Limitations of the current study include uncertain disease coding in claims databases, which are usually captured for billing purposes, and may not reflect clinically and systematically verified definitions of medical conditions. It is not possible to determine from claims data whether regimens were changed due to lack of efficacy or other reasons such as lack of tolerability or poor adherence or any other reasons. In addition, this study did not examine the adequacy of the antidepressant doses and included patients with depression who may not have met the criteria for MDD. Considering that the data did not include patients’ entire histories, the notion of incident cases in this study was limited to the current episode. Because many individuals reside in claims database for fewer than 3 years, the portions of the curves in Fig. 2 that describe the mortality experience of patients over substantially longer time periods, may not be generalizable. Though we attempted to adjust for confounding, some confounding may have remained. For example, confounding by medical comorbidities may not have been entirely removed by adjustment for the Charlson comorbidity index. Additionally, the data source did not have information about MDD severity, cause of death, or suicide; so, effect of these variables on outcome could not be estimated. Finally, the population of Optum CEDM is primarily representative of commercial claims patients with lower proportion of Medicare population, hence the study population is likely to have higher socio-economic status compared with the overall US population.
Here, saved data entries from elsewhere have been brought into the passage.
-- pv_equiv track=rewrite | github.com/tomasfank/programacion-1 | TP_3/ejercicio2.py | matrizA
-- ===== SOURCE A (Python) =====
-- def matrizA(tam):
--     matriz = [[0]* tam for i in range(tam)]
--     filas = len(matriz)
--     columnas = len(matriz[0])
--     x = 1
--     for i in range(filas):
--         for j in range(columnas):
--             if i == j:
--                 matriz[i][j] = x
--                 x += 2
--     return matriz
-- ===== SOURCE B (Python) =====
-- def matrizA(tam):
--     matriz = [[0] * tam for _ in range(tam)]
--     for i in range(tam):
--         matriz[i][i] = 2 * i + 1
--     return matriz
-- ===== Notes on version B (the rewrite author's own statement) =====
-- stated objective: simpler
-- what changed: Replaced the nested row/column scan with an i==j test by a single O(n) loop that writes 2*i+1 directly into each diagonal cell of the zero matrix.
import Mathlib
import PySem

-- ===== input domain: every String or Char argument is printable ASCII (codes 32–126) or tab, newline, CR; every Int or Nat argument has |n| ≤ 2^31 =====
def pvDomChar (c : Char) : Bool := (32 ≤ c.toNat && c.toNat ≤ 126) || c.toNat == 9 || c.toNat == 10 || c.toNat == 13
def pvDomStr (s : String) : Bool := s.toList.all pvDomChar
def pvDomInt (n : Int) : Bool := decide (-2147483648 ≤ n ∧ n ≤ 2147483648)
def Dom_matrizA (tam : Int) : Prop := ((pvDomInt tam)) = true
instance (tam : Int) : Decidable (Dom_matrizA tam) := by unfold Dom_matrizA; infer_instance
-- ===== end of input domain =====

-- B builds the same zero matrix but fills the diagonal in one direct loop (matriz[i][i] = 2*i+1),
-- dropping A's inner column scan and i==j test: simpler, same return value wherever A returns.

-- ===== PORT A =====
-- one inner-loop step of A: 'if i == j: matriz[i][j] = x; x += 2' on state (matriz, x)
def pvRowStep (i : Int) (st : List (List Int) × Int) (j : Int) : List (List Int) × Int :=
  if i == j then (st.1.set i.toNat ((st.1.getD i.toNat []).set j.toNat st.2), st.2 + 2) else st

def matrizA (tam : Int) : List (List Int) :=
  let matriz := (PySem.List.pyRange 0 tam 1).map (fun _ => List.replicate tam.toNat (0 : Int))
  let filas : Int := matriz.length
  -- Python 'len(matriz[0])' raises IndexError when matriz = []; Pre_ excludes that, getD 0 is unreachable inside Pre_
  let columnas : Int := ((PySem.List.pyGet? matriz 0).getD []).length
  let st := (PySem.List.pyRange 0 filas 1).foldl
      (fun st i => (PySem.List.pyRange 0 columnas 1).foldl (pvRowStep i) st) (matriz, 1)
  st.1

-- ===== PORT B =====
-- one step of B's single loop: 'matriz[i][i] = 2*i + 1'
def pvDiagStep (m : List (List Int)) (i : Int) : List (List Int) :=
  m.set i.toNat ((m.getD i.toNat []).set i.toNat (2 * i + 1))

def matrizA_alt (tam : Int) : List (List Int) :=
  let matriz := (PySem.List.pyRange 0 tam 1).map (fun _ => List.replicate tam.toNat (0 : Int))
  (PySem.List.pyRange 0 tam 1).foldl pvDiagStep matriz

-- ===== PRECONDITION & SPEC =====
-- A raises IndexError on tam ≤ 0 (len(matriz[0]) on the empty matrix); Pre_ excludes exactly those inputs.
def Pre_matrizA (tam : Int) : Prop := 1 ≤ tam
instance (tam : Int) : Decidable (Pre_matrizA tam) := by unfold Pre_matrizA; infer_instance
def pvWitness_matrizA : Int := 3

def Spec_matrizA (tam : Int) (out : List (List Int)) : Prop := out = matrizA_alt tam
instance (tam : Int) (out : List (List Int)) : Decidable (Spec_matrizA tam out) := by unfold Spec_matrizA; infer_instance

-- ===== CLAIM (what is proved, stated in full; the proofs are below) =====
def Claim_equal_matrizA : Prop := ∀ (tam : Int), Dom_matrizA tam → Pre_matrizA tam → Spec_matrizA tam (matrizA tam)

-- ===== LEMMAS AND PROOFS =====

-- a stretch of the inner loop where i never equals j does nothing
theorem foldl_rowStep_id (i : Int) (L : List Int) (h : ∀ j ∈ L, j ≠ i)
    (st : List (List Int) × Int) : L.foldl (pvRowStep i) st = st := by
  induction L generalizing st with
  | nil => rfl
  | cons a t ih =>
    have ha : a ≠ i := h a (by simp)
    simp only [List.foldl_cons, pvRowStep, beq_iff_eq]
    rw [if_neg (fun e => ha e.symm)]
    exact ih (fun j hj => h j (by simp [hj])) st

-- A's whole inner loop over range(columnas) is exactly one diagonal write plus x += 2
theorem inner_loop_eq (i c : Int) (hi : 0 ≤ i) (hic : i < c)
    (m : List (List Int)) (x : Int) :
    (PySem.List.pyRange 0 c 1).foldl (pvRowStep i) (m, x)
      = (m.set i.toNat ((m.getD i.toNat []).set i.toNat x), x + 2) := by
  rw [PySem.List.pyRange_one_append 0 i c hi (le_of_lt hic),
      PySem.List.pyRange_one_cons hic]
  rw [List.foldl_append]
  rw [foldl_rowStep_id i (PySem.List.pyRange 0 i 1) (fun j hj => by
        have := (PySem.List.mem_pyRange_one).1 hj; omega) (m, x)]
  simp only [List.foldl_cons, pvRowStep, beq_self_eq_true, if_true]
  exact foldl_rowStep_id i (PySem.List.pyRange (i+1) c 1) (fun j hj => by
        have := (PySem.List.mem_pyRange_one).1 hj; omega) _

-- outer loop correspondence: A's fold over range(k) equals B's fold, and x = 1 + 2*k
theorem outer_loop_eq (c : Int) (k : Nat) (hk : (k : Int) ≤ c) (m : List (List Int)) :
    (PySem.List.pyRange 0 (k : Int) 1).foldl
        (fun st i => (PySem.List.pyRange 0 c 1).foldl (pvRowStep i) st) (m, 1)
      = ((PySem.List.pyRange 0 (k : Int) 1).foldl pvDiagStep m, 1 + 2 * (k : Int)) := by
  induction k with
  | zero => simp [PySem.List.pyRange_one_eq_nil]
  | succ n ih =>
    have hn : (n : Int) ≤ c := by push_cast at hk ⊢; omega
    have hsplit : PySem.List.pyRange 0 ((n : Int) + 1) 1
        = PySem.List.pyRange 0 (n : Int) 1 ++ [(n : Int)] :=
      PySem.List.pyRange_one_succ_right (by positivity)
    push_cast
    rw [hsplit, List.foldl_append, List.foldl_append, ih hn]
    simp only [List.foldl_cons, List.foldl_nil]
    rw [inner_loop_eq (n : Int) c (by positivity) (by push_cast at hk; omega),
        show (1 + 2 * (n : Int)) = 2 * (n : Int) + 1 from by ring]
    simp only [Prod.mk.injEq]
    exact ⟨by simp [pvDiagStep], by ring⟩

theorem matrizA_eq_alt (tam : Int) (h : 1 ≤ tam) : matrizA tam = matrizA_alt tam := by
  obtain ⟨n, rfl⟩ : ∃ n : Nat, tam = (n : Int) :=
    ⟨tam.toNat, (Int.toNat_of_nonneg (by omega)).symm⟩
  have hn1 : (0 : Int) < (n : Int) := by exact_mod_cast h
  unfold matrizA matrizA_alt
  simp only [Int.toNat_natCast]
  have hget : PySem.List.pyGet? ((PySem.List.pyRange 0 (n : Int) 1).map
      (fun _ => List.replicate n (0 : Int))) 0
      = some (List.replicate n (0 : Int)) := by
    rw [PySem.List.pyRange_one_cons hn1, List.map_cons, PySem.List.pyGet?_zero_cons]
  simp only [hget, Option.getD_some, List.length_replicate, List.length_map,
    PySem.List.length_pyRange_one, Int.sub_zero, Int.toNat_natCast]
  rw [outer_loop_eq (n : Int) n le_rfl]

-- ===== VERDICT (by name: the statement is the Claim_ definition above) =====
theorem matrizA_spec : Claim_equal_matrizA := by
  intro tam _ hpre
  exact matrizA_eq_alt tam hpre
Strengths of the current study include use of a large data set collected from an administrative database that provided medication exposure information based on dispensing details of medications, adjusting for several potential confounders, and being based on information from real-world patients who were receiving usual care.

Patients with TRD may have a significantly greater risk of all-cause mortality compared with non-TRD MDD patients. The current study has added to the emerging literature as, to best of our knowledge, it is the first study in the US on increased all-cause mortality in patients with TRD as compared with non-TRD MDD patients. Results are likely to be fairly generalizable as the study was conducted using a large data set that reflects current clinical practices in the US.